#  Event & Regime Detection  
Identify stress periods in the GB power market (2024 replay)


In [1]:
# Add project root to sys.path so 'src' is importable
import sys
from pathlib import Path
sys.path.append(str(Path().resolve().parent)) 

from src.features.regime_flags import add_regime_flags

import pandas as pd

notebook_dir = Path().absolute()
project_root = notebook_dir.parent

# Build absolute path for your data file
DATA_DIR = project_root / "data" / "processed"
DATA_PATH = DATA_DIR / "final_merged_with_features.parquet"

# Load the DataFrame
df = pd.read_parquet(DATA_PATH)

# ── Filter to calendar-year 2024 only ────────────────────────────────────
df = df[(df["datetime"] >= "2024-01-01") & (df["datetime"] < "2025-01-01")].copy()
print("Rows kept for 2024:", len(df))


Rows kept for 2024: 15258


## 1. Quick look at potential drivers  

* Rolling volatility of SBP–MIP spread (`vol_spread_SBP_vs_MIP`)  
* Rolling volatility of TSD forecast error (`vol_err_TSD_%`)  
* Absolute SBP–MIP spread (`|spread_SBP_vs_MIP|`)  


In [2]:
drivers = ["vol_spread_SBP_vs_MIP", "vol_err_TSD_%", "spread_SBP_vs_MIP"]

# If volatility columns are missing, compute 48-period rolling std
for c in ["vol_spread_SBP_vs_MIP", "vol_err_TSD_%"]:
    if c not in df.columns:
        src = "spread_SBP_vs_MIP" if c.startswith("vol_spread") else "err_TSD_%"
        df[c] = df[src].rolling(window=48, min_periods=1).std()

perc_table = (
    df[drivers].abs()
      .quantile([0.90, 0.95, 0.99])
      .T.round(3)
      .rename_axis("driver")
)
display(perc_table)


Unnamed: 0_level_0,0.90,0.95,0.99
driver,Unnamed: 1_level_1,Unnamed: 2_level_1,Unnamed: 3_level_1
vol_spread_SBP_vs_MIP,33.461,37.261,55.288
vol_err_TSD_%,0.071,0.078,0.087
spread_SBP_vs_MIP,38.59,50.61,79.053


### 2. Define thresholds  
*We’ll label periods as **High-Vol** if any driver > 95th-percentile,  
and **Extreme** if at least two drivers exceed the 99th-percentile.*


In [3]:
df = add_regime_flags(
    df,
    config={},              
    window=48,              # recompute vol with 1-day window for safety
    perc_95=0.95,
    perc_99=0.99,
)

df[["regime_flag", "is_stress_event"]].head()
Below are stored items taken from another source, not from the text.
-- ---- A's outer countdown loop builds gchain ----

lemma outerA (s : List String) :
    ∀ (d : Nat), d ≤ s.length - 1 → s ≠ [] →
    (PySem.List.pyRange ((s.length : Int) - 2) ((s.length : Int) - 2 - d) (-1)).foldl
      (fun m i => PySem.List.pySetD m i (innerA s m i))
      (List.replicate s.length (1 : Int))
    = List.replicate (s.length - 1 - d) 1 ++ gchain (s.drop (s.length - 1 - d)) := by
  intro d
  induction d with
  | zero =>
    intro _ hs
    have hn : 1 ≤ s.length := by
      cases s with
      | nil => exact absurd rfl hs
      | cons _ _ => simp
    rw [PySem.List.pyRange_neg_one_eq_nil (by omega), List.foldl_nil]
    -- s.drop (len - 1) is the last element; gchain of a singleton is [1]
    have hlast : s.drop (s.length - 1) = [s[s.length - 1]] :=
      by
        rw [List.drop_eq_getElem_cons (by omega)]
        congr 1
        exact List.drop_eq_nil_iff.mpr (by omega)
    rw [Nat.sub_zero, hlast]
    have : gchain [s[s.length - 1]] = [1] := by simp [gchain, stepA]
    rw [this]
    have : s.length = (s.length - 1) + 1 := by omega
    rw [this]
    simp [List.replicate_succ']
  | succ d' ih =>
    intro hd hs
    have hn : d' + 2 ≤ s.length := by omega
    set n := s.length with hnd
    set k : Nat := n - 2 - d' with hkd
    -- peel the last iteration (index k) off the countdown range
    have hsplit : PySem.List.pyRange ((n : Int) - 2) ((n : Int) - 2 - (d' + 1)) (-1)
        = PySem.List.pyRange ((n : Int) - 2) ((n : Int) - 2 - d') (-1) ++ [(k : Int)] := by
      rw [PySem.List.pyRange_neg_one_eq_reverse, PySem.List.pyRange_neg_one_eq_reverse]
      have h1 : ((n : Int) - 2 - (d' + 1)) + 1 = (k : Int) := by
        simp only [hkd]; omega
      have h2 : ((n : Int) - 2 - d') + 1 = (k : Int) + 1 := by
        simp only [hkd]; omega
      rw [h1, h2]
      have h3 : PySem.List.pyRange (k : Int) ((n : Int) - 2 + 1) 1
          = (k : Int) :: PySem.List.pyRange ((k : Int) + 1) ((n : Int) - 2 + 1) 1 :=
        PySem.List.pyRange_one_cons (by simp only [hkd]; omega)
      rw [h3, List.reverse_cons]
    rw [show ((d' + 1 : Nat) : Int) = (d' : Int) + 1 by push_cast; ring]
    rw [hsplit, List.foldl_append, List.foldl_cons, List.foldl_nil]
    rw [ih (by omega) hs]
    have hk1 : n - 1 - d' = k + 1 := by omega
    rw [hk1]
    -- the state before this iteration
    set m : List Int := List.replicate (k + 1) 1 ++ gchain (s.drop (k + 1)) with hmd
    have hmlen : m.length = n := by
      simp only [hmd, List.length_append, List.length_replicate, gchain_length,
        List.length_drop]
      omega
    have hmdrop : m.drop (k + 1) = gchain (s.drop (k + 1)) := by
      simp only [hmd]
      exact List.drop_left' (by simp)
    have hklt : k < n := by omega
    -- innerA at index k
    have hinner : innerA s m (k : Int) = stepA s[k] ((s.drop (k + 1)).zip (m.drop (k + 1))) := by
      unfold innerA
      have hgs : PySem.List.pyGetD s (k : Int) "" = s[k] := by
        rw [PySem.List.pyGetD_natCast, List.getD_eq_getElem s "" hklt]
      rw [hgs]
      have hcast : ((k : Int) + 1) = ((k + 1 : Nat) : Int) := by push_cast; ring
      rw [hcast]
      rw [innerA_fold s m s[k] hmlen (n - (k + 1)) (k + 1) (by omega) 1]
      rfl
    rw [PySem.List.pySetD_natCast]
    have hset : m.set k (innerA s m (k : Int))
        = List.replicate k 1 ++ innerA s m (k : Int) :: gchain (s.drop (k + 1)) := by
      rw [hmd]
      exact set_replicate_append k _ _
    rw [hset, hinner, hmdrop]
    have hdropk : s.drop k = s[k] :: s.drop (k + 1) := List.drop_eq_getElem_cons hklt
    have hkk : n - 1 - (d' + 1) = k := by omega
    rw [hkk, hdropk]
    simp only [gchain]

-- ---- B's reverse pass builds the zipped table and the running max ----

lemma innerB_eq (best : List (String × Int)) (x : String) : innerB best x = stepA x best := by
  unfold innerB stepA
  simp only [issubseqB_eq]

lemma foldrB (s : List String) :
    s.reverse.foldl
      (fun (acc : List (String × Int) × Int) x =>
        let v := innerB acc.1 x
        ((x, v) :: acc.1, max acc.2 v))
      ([], 0)
    = (s.zip (gchain s), (gchain s).foldr (fun w acc => max acc w) 0) := by
  induction s with
  | nil => rfl
  | cons x r ih =>
    rw [List.reverse_cons, List.foldl_append, ih, List.foldl_cons, List.foldl_nil]
    simp only [gchain, List.zip_cons_cons, List.foldr_cons]
    rw [innerB_eq]

-- ---- running max over a list of values ≥ 1 ----

lemma foldl_max_out (t : List Int) : ∀ (a x : Int),
    t.foldl max (max a x) = max (t.foldl max a) x := by
  induction t with
  | nil => intro a x; simp
  | cons y t' ih =>
    intro a x
    simp only [List.foldl_cons]
    rw [max_right_comm a x y]
    exact ih (max a y) x

lemma foldr_max_eq_foldl (l : List Int) : ∀ (a : Int),
    l.foldr (fun w acc => max acc w) a = l.foldl max a := by
  induction l with
  | nil => intro a; rfl
  | cons x t ih =>
    intro a
    simp only [List.foldr_cons, List.foldl_cons, ih]
    exact (foldl_max_out t a x).symm

-- ---- the two ports agree for every list (sorted or not) ----

lemma core_eq (s : List String) :
    (PySem.List.max?
      ((PySem.List.pyRange ((s.length : Int) - 2) (-1) (-1)).foldl
        (fun m i => PySem.List.pySetD m i (innerA s m i))
        (List.replicate s.length (1 : Int)))
      (fun y => y)).getD 0
    = (s.reverse.foldl
        (fun (acc : List (String × Int) × Int) x =>
          let v := innerB acc.1 x
          ((x, v) :: acc.1, max acc.2 v))
        ([], 0)).2 := by
  rw [foldrB s]
  cases hsnil : s with
  | nil =>
    simp only [List.length_nil, Nat.cast_zero, gchain, List.foldr_nil, List.replicate_zero]
    rw [PySem.List.pyRange_neg_one_eq_nil (by norm_num), List.foldl_nil]
    rfl
  | cons x0 r0 =>
    rw [← hsnil]
    have hs : s ≠ [] := by rw [hsnil]; exact List.cons_ne_nil _ _
    have hn : 1 ≤ s.length := by rw [hsnil]; simp
    have hA := outerA s (s.length - 1) (le_refl _) hs
    have hend : ((s.length : Int) - 2 - ((s.length - 1 : Nat) : Int)) = -1 := by
      push_cast [hn]; omega
    rw [hend] at hA
    have hz : s.length - 1 - (s.length - 1) = 0 := by omega
    rw [hz] at hA
    simp only [List.replicate_zero, List.nil_append, List.drop_zero] at hA
    rw [hA]
    -- max(list) of the nonempty gchain s versus the running max from 0
    have hglen : gchain s ≠ [] := by
      intro h
      have := gchain_length s
      rw [h] at this
      simp at this
      omega
    cases hg : gchain s with
    | nil => exact absurd hg hglen
    | cons w t =>
      rw [PySem.List.max?_id_cons, Option.getD_some]
      rw [foldr_max_eq_foldl, List.foldl_cons]
      have hw1 : 1 ≤ w := gchain_ge_one s w (by rw [hg]; exact List.mem_cons_self)
      rw [show max (0 : Int) w = w by omega]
Unnamed: 0,regime_flag,is_stress_event
0,NORMAL,0
1,NORMAL,0
2,NORMAL,0
3,NORMAL,0
4,NORMAL,0


In [4]:
print("Regime distribution (2024):")
display(df["regime_flag"].value_counts(dropna=False).to_frame("rows").assign(share=lambda t: (t["rows"]/len(df)).round(3)))


Regime distribution (2024):


Unnamed: 0_level_0,rows,share
regime_flag,Unnamed: 1_level_1,Unnamed: 2_level_1
NORMAL,13177,0.864
HIGH_VOL,2043,0.134
EXTREME,38,0.002


In [5]:
OUT_PATH = Path("data/processed/final_merged_with_regimes.parquet")
OUT_PATH.parent.mkdir(parents=True, exist_ok=True)
df.to_parquet(OUT_PATH, index=False)
print("✅ Saved", OUT_PATH)


✅ Saved data\processed\final_merged_with_regimes.parquet


### 4. Export quick counts for later use



In [6]:
counts_path = Path("data/processed/regime_counts_2024.csv")
df["regime_flag"].value_counts().to_csv(counts_path, header=["rows"])
print("✅ Saved", counts_path)


✅ Saved data\processed\regime_counts_2024.csv